Vous ne craignez ni l'odeur de l'encens ni le fumet des nouilles sautées ni même le citron sur le cuir chevelu. Alors il vous faut voir cette si fragile fée vêtue de noir, pieds nus, langue limpide, elle vous guidera à travers la brume intime de ses origines. La musique du pays un temps perdu. «A quelques pas d'elle», dans la petite salle du théâtre du Passage, à Neuchâtel, offre le plus beau dépaysement, l'aventure sans exotisme, la traversée de soi tantôt au cutter, tantôt à la sarbacane, souvent à la pâte d'amende. Aigre, douce ou plutôt douce-amère comme tout acte d'amour. Une envoûtante invitation au voyage guidé par les battements du c?ur. On est bouleversé par les fabliaux, les farandoles, les faisceaux de lumière, les fruits gorgés d'Orient, la foule compacte, le frisson d'une branche dans le ciel.

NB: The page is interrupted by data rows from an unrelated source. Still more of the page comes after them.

-- pv_equiv track=rewrite | github.com/bensonby/numberama | numberama-solver.py | check_consecutive_elimination
-- ===== SOURCE A (Python) =====
-- REMOVE_TOTAL = 10
--
-- def can_remove(grid, index1, index2):
--     if index1 == -1 or index2 == -1 or index1 >= len(grid) or index2 >= len(grid):
--         return False
--     value1 = grid[index1]
--     value2 = grid[index2]
--     return value1 + value2 == REMOVE_TOTAL or value1 == value2
--
-- def check_consecutive_elimination(grid):
--     moves = []
--     first_number_index = -1
--     second_number_index = -1
--     for i in range(0, len(grid)):
--         if grid[i] != 0:
--             first_number_index = second_number_index
--             second_number_index = i
--             if can_remove(grid, first_number_index, second_number_index):
--                 moves.append((first_number_index, second_number_index))
--     return moves
-- ===== SOURCE B (Python) =====
-- def check_consecutive_elimination(grid):
--     # Backward pass: nxt[i] = (index, value) of the nearest non-zero cell after i, or None.
--     nxt = [None] * len(grid)
--     nz = None
--     for i in reversed(range(len(grid))):
--         nxt[i] = nz
--         if grid[i] != 0:
--             nz = (i, grid[i])
--     # Forward pass: pair each non-zero cell with its non-zero successor when they match.
--     return [(i, p[0]) for i, (v, p) in enumerate(zip(grid, nxt))
--             if v != 0 and p is not None and (v + p[1] == 10 or v == p[1])]
-- ===== Notes on version B (the rewrite author's own statement) =====
-- stated objective: alternative
-- what changed: B replaces A's forward scan with running first/second indices by two passes: a backward pass building a successor array nxt[i] = nearest non-zero (index, value) after i, then a forward pass pairing each non-zero cell with its recorded successor; A's -1/bounds guards disappear.
import Mathlib
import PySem

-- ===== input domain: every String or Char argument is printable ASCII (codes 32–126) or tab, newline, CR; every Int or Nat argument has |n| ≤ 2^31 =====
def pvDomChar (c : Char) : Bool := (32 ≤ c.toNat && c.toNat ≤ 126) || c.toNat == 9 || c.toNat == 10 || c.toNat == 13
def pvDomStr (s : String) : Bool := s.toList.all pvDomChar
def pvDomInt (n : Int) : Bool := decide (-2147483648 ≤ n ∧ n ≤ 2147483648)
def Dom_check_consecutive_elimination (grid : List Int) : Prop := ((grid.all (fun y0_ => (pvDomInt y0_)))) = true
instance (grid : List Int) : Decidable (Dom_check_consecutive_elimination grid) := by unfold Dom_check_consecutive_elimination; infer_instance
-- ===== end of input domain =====

-- B replaces A's forward stateful scan by a backward pass that records, for every cell,
-- its nearest non-zero successor, and a second pass pairing each non-zero cell with that
-- successor (objective: alternative decomposition, same cost).

-- ===== PORT A =====
def can_remove (grid : List Int) (index1 index2 : Int) : Bool :=
  if index1 == -1 || index2 == -1 || index1 ≥ (grid.length : Int) || index2 ≥ (grid.length : Int) then
    false
  else
    let value1 := PySem.List.pyGetD grid index1 0
    let value2 := PySem.List.pyGetD grid index2 0
    value1 + value2 == 10 || value1 == value2

def check_consecutive_elimination (grid : List Int) : List (Int × Int) :=
  let st := (PySem.List.pyRange 0 grid.length 1).foldl
    (fun (s : Int × Int × List (Int × Int)) i =>
      if PySem.List.pyGetD grid i 0 != 0 then
        let first := s.2.1
        let second := i
        (first, second,
          if can_remove grid first second then s.2.2 ++ [(first, second)] else s.2.2)
      else s)
    (-1, -1, [])
  st.2.2

-- ===== PORT B =====
def check_consecutive_elimination_alt (grid : List Int) : List (Int × Int) :=
  -- backward pass (Python: for i in reversed(range(len(grid)))), as a foldr over the
  -- enumerated list: nxt[i] = nearest non-zero (index, value) after i, or none
  let st := (PySem.List.enumerate grid 0).foldr
    (fun p (st : List (Option (Int × Int)) × Option (Int × Int)) =>
      (st.2 :: st.1, if p.2 != 0 then some (p.1, p.2) else st.2))
    ([], none)
  -- forward pass: the list comprehension over enumerate(zip(grid, nxt))
  (PySem.List.enumerate (grid.zip st.1) 0).filterMap (fun q =>
    if q.2.1 != 0 then
      match q.2.2 with
      | some p => if q.2.1 + p.2 == 10 || q.2.1 == p.2 then some (q.1, p.1) else none
      | none => none
    else none)

-- ===== PRECONDITION & SPEC =====
def Spec_check_consecutive_elimination (grid : List Int) (out : List (Int × Int)) : Prop := out = check_consecutive_elimination_alt grid
instance (grid : List Int) (out : List (Int × Int)) : Decidable (Spec_check_consecutive_elimination grid out) := by unfold Spec_check_consecutive_elimination; infer_instance

-- ===== CLAIM (what is proved, stated in full; the proofs are below) =====
def Claim_equal_check_consecutive_elimination : Prop := ∀ (grid : List Int), Dom_check_consecutive_elimination grid → Spec_check_consecutive_elimination grid (check_consecutive_elimination grid)

-- ===== LEMMAS AND PROOFS =====

-- the non-zero (index, value) pairs of a list (from offset s), and the adjacent-pair scan,
-- used as the common characterisation of both ports
def pvNZs (xs : List Int) (s : Int) : List (Int × Int) :=
  (PySem.List.enumerate xs s).filter (fun p => p.2 != 0)

def pvNZ (xs : List Int) : List (Int × Int) :=
  (PySem.List.enumerate xs 0).filter (fun p => p.2 != 0)

def pvPairs (l : List (Int × Int)) : List (Int × Int) :=
  (l.zip l.tail).filterMap (fun q =>
    if q.1.2 + q.2.2 == 10 || q.1.2 == q.2.2 then some (q.1.1, q.2.1) else none)

def pvLastI (l : List (Int × Int)) : Int := (l.getLast?.map (·.1)).getD (-1)

-- ---------- A-side: the forward scan computes pvPairs (pvNZ grid) ----------

-- adjacent pairs of a snoc
lemma pvZipTail (y : Int × Int) (l : List (Int × Int)) (x : Int × Int) :
    ((y :: l) ++ [x]).zip (((y :: l) ++ [x]).tail)
      = (y :: l).zip l ++ [((y :: l).getLast (by simp), x)] := by
  induction l generalizing y with
  | nil => simp
  | cons z l ih =>
      have h := ih z
      simp only [List.cons_append, List.tail_cons, List.zip_cons_cons] at h ⊢
      rw [h]
      simp [List.getLast]

lemma pvPairs_append (l : List (Int × Int)) (x : Int × Int) (h : l ≠ []) :
    pvPairs (l ++ [x]) = pvPairs l ++
      (if (l.getLast h).2 + x.2 == 10 || (l.getLast h).2 == x.2
        then [((l.getLast h).1, x.1)] else []) := by
  obtain ⟨y, l', rfl⟩ := List.exists_cons_of_ne_nil h
  unfold pvPairs
  rw [pvZipTail, List.filterMap_append]
  simp only [List.tail_cons, List.filterMap]
  split_ifs <;> simp_all

lemma pvNZ_take_succ (grid : List Int) (n : Nat) (hn : n < grid.length) :
    pvNZ (grid.take (n + 1)) = pvNZ (grid.take n) ++
      (if grid[n] != 0 then [((n : Int), grid[n])] else []) := by
  have ht : grid.take (n + 1) = grid.take n ++ [grid[n]] := by
    rw [List.take_add_one, List.getElem?_eq_getElem hn]; rfl
  unfold pvNZ
  rw [ht, PySem.List.enumerate_append, List.filter_append]
  have hlen : ((grid.take n).length : Int) = (n : Int) := by
    simp [List.length_take, Nat.min_eq_left (le_of_lt hn)]
  rw [hlen]
  congr 1
  by_cases hz : grid[n] = 0 <;>
    simp [PySem.List.enumerate_cons, PySem.List.enumerate_nil, hz]

lemma pvNZ_mem (grid : List Int) (n : Nat) (hn : n ≤ grid.length) :
    ∀ p ∈ pvNZ (grid.take n), ∃ (k : Nat) (h : k < grid.length),
      k < n ∧ p = ((k : Int), grid[k]) ∧ grid[k] ≠ 0 := by
  intro p hp
  unfold pvNZ at hp
  rw [List.mem_filter] at hp
  obtain ⟨hmem, hnz⟩ := hp
  rw [PySem.List.mem_enumerate_iff] at hmem
  obtain ⟨k, hk, rfl⟩ := hmem
  rw [List.length_take] at hk
  have hk' : k < grid.length := by omega
  refine ⟨k, hk', by omega, by simp [List.getElem_take], ?_⟩
  simp only [List.getElem_take] at hnz ⊢
  simpa using hnz

-- the loop invariant: after processing indices [0, n), A's state is
-- (index of second-to-last non-zero so far, index of last non-zero so far, B-style pairs)
lemma pvInv (grid : List Int) : ∀ (n : Nat), n ≤ grid.length →
    (PySem.List.pyRange 0 (n : Int) 1).foldl
      (fun (s : Int × Int × List (Int × Int)) i =>
        if PySem.List.pyGetD grid i 0 != 0 then
          (s.2.1, i,
            if can_remove grid s.2.1 i then s.2.2 ++ [(s.2.1, i)] else s.2.2)
        else s)
      (-1, -1, [])
    = (pvLastI (pvNZ (grid.take n)).dropLast, pvLastI (pvNZ (grid.take n)),
        pvPairs (pvNZ (grid.take n))) := by
  intro n
  induction n with
  | zero => intro _; simp [PySem.List.pyRange_one_eq_nil, pvNZ, pvPairs, pvLastI,
      PySem.List.enumerate_nil]
  | succ n ih =>
      intro hn
      have hn' : n < grid.length := hn
      have hcast : ((n + 1 : Nat) : Int) = (n : Int) + 1 := by push_cast; ring
      rw [hcast, PySem.List.pyRange_one_succ_right (by positivity), List.foldl_append,
        ih (le_of_lt hn')]
      simp only [List.foldl_cons, List.foldl_nil]
      have hget : PySem.List.pyGetD grid (n : Int) 0 = grid[n] := by
        rw [PySem.List.pyGetD_natCast, List.getD_eq_getElem _ _ hn']
      rw [pvNZ_take_succ grid n hn', hget]
      by_cases hz : grid[n] = 0
      · simp [hz]
      · have hznz : (grid[n] != 0) = true := by simpa using hz
        simp only [hznz, if_pos]
        set l := pvNZ (grid.take n) with hl
        rcases eq_or_ne l [] with hle | hlne
        · have : can_remove grid (pvLastI l) (n : Int) = false := by
            rw [hle]; simp [pvLastI, can_remove]
          rw [this]
          simp [hle, pvLastI, pvPairs]
        · obtain ⟨k, hkl, hkn, hpk, hknz⟩ :=
            pvNZ_mem grid n (le_of_lt hn') (l.getLast hlne) (List.getLast_mem hlne)
          have hlast? : l.getLast? = some (l.getLast hlne) := List.getLast?_eq_some_getLast hlne
          have hfirst : pvLastI l = (k : Int) := by
            rw [pvLastI, hlast?, hpk]; rfl
          have hcr : can_remove grid (pvLastI l) (n : Int)
              = (grid[k] + grid[n] == 10 || grid[k] == grid[n]) := by
            rw [hfirst]
            unfold can_remove
            rw [if_neg (by simp only [Bool.or_eq_true, beq_iff_eq, decide_eq_true_eq, not_or,
              ge_iff_le, not_le]; omega)]
            have hg1 : PySem.List.pyGetD grid (k : Int) 0 = grid[k] := by
              rw [PySem.List.pyGetD_natCast, List.getD_eq_getElem _ _ hkl]
            simp [hg1, hget]
          have hpair := pvPairs_append l ((n : Int), grid[n]) hlne
          rw [hpk] at hpair
          rw [hfirst] at hcr
          rw [hfirst, hcr, hpair]
          simp only [Prod.mk.injEq]
          refine ⟨?_, ?_, ?_⟩
          · simp [pvLastI, hlast?, hpk]
          · simp [pvLastI]
          · split_ifs with hcond <;> simp_all

-- ---------- B-side: the two passes also compute pvPairs (pvNZ grid) ----------

lemma pvPairs_cons (a : Int × Int) (l : List (Int × Int)) :
    pvPairs (a :: l)
      = (match l.head? with
          | some b => if a.2 + b.2 == 10 || a.2 == b.2 then [(a.1, b.1)] else []
          | none => []) ++ pvPairs l := by
  cases l with
  | nil => simp [pvPairs]
  | cons b l' =>
      simp only [pvPairs, List.tail_cons, List.zip_cons_cons, List.filterMap_cons,
        List.head?_cons]
      split_ifs <;> simp_all

-- the backward fold's invariant: its second component is the first non-zero (index, value)
-- pair, and the forward pass over the successor list yields the adjacent-pair scan
lemma pvBInv (xs : List Int) : ∀ (s : Int),
    ((PySem.List.enumerate xs s).foldr
        (fun p (st : List (Option (Int × Int)) × Option (Int × Int)) =>
          (st.2 :: st.1, if p.2 != 0 then some (p.1, p.2) else st.2))
        ([], none)).2 = (pvNZs xs s).head? ∧
    (PySem.List.enumerate (xs.zip ((PySem.List.enumerate xs s).foldr
        (fun p (st : List (Option (Int × Int)) × Option (Int × Int)) =>
          (st.2 :: st.1, if p.2 != 0 then some (p.1, p.2) else st.2))
        ([], none)).1) s).filterMap (fun q =>
      if q.2.1 != 0 then
        match q.2.2 with
        | some p => if q.2.1 + p.2 == 10 || q.2.1 == p.2 then some (q.1, p.1) else none
        | none => none
      else none)
      = pvPairs (pvNZs xs s) := by
  induction xs with
  | nil =>
      intro s
      simp [PySem.List.enumerate_nil, pvNZs, pvPairs]
  | cons x xs ih =>
      intro s
      obtain ⟨ih1, ih2⟩ := ih (s + 1)
      rw [PySem.List.enumerate_cons]
      simp only [List.foldr_cons]
      have hnzs : pvNZs (x :: xs) s
          = (if x != 0 then [(s, x)] else []) ++ pvNZs xs (s + 1) := by
        unfold pvNZs
        rw [PySem.List.enumerate_cons, List.filter_cons]
        split_ifs <;> simp_all
      constructor
      · by_cases hx : x = 0
        · simpa [hnzs, hx] using ih1
        · simp [hnzs, hx]
      · rw [List.zip_cons_cons, PySem.List.enumerate_cons, List.filterMap_cons]
        by_cases hx : x = 0
        · simpa [hnzs, hx] using ih2
        · have hx' : (x != 0) = true := by simpa using hx
          rw [hnzs]
          simp only [hx', if_pos, List.singleton_append, pvPairs_cons, ih1, ih2]
          cases hh : (pvNZs xs (s + 1)).head? with
          | none => simp
          | some b =>
              simp only []
              split_ifs with hc <;> simp

-- ===== VERDICT (by name: the statement is the Claim_ definition above) =====
theorem check_consecutive_elimination_spec : Claim_equal_check_consecutive_elimination := by
  intro grid _
  unfold Spec_check_consecutive_elimination check_consecutive_elimination
    check_consecutive_elimination_alt
  have hA := pvInv grid grid.length le_rfl
  simp only [List.take_length] at hA
  rw [hA]
  have hB := (pvBInv grid 0).2
  simp only []
  rw [hB]
  rfl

Michèle Nguyen conte. Comédienne, auteure, femme-spectacle comme on oserait homme-orchestre, tant tout repose sur ses épaules délicates, qui se disloquent, qui s'enroulent dans l'au-delà mystique et merveilleux du rapport au public. Elle s'installe au centre du plateau avec pour seuls compagnons extérieurs quelques sons captés au Vietnam, son autre pays qu'elle découvre en étrangère avec pudeur et des étoiles dans la rétine. Dire d'où elle vient passe aussi par le premier homme avec qui elle refuse de partager une télévision et une mère. L'amour contrarié et souvent sublime du père. Carnet intime à l'encre de Chine, berceuse douloureuse disséqués par des gestes si fins. Des mains qui se tordent pour exprimer la complexité des danses traditionnelles tout comme pour prendre possession de l'espace, par le corps, le silence, la narration. La répétition burlesque et instinctive lorsqu'il s'agit de cette femme qui vend des guides, des cartes postales et des dictionnaires. Chaque mot existe singulièrement dans la bouche de l'actrice quand elle mime, quand elle rit, soliloque, rumine, renchérit. Elle joue avec sa propre histoire. La mise en scène sobre, précise, sans cesse tournée vers le partage, la découpe du langage d'Alberto Garcia Sanchez contribue à donner à ce moment une texture pure et ensorcelante. Les lumières de Nathalie Borlée susurrent une intensité, une tension.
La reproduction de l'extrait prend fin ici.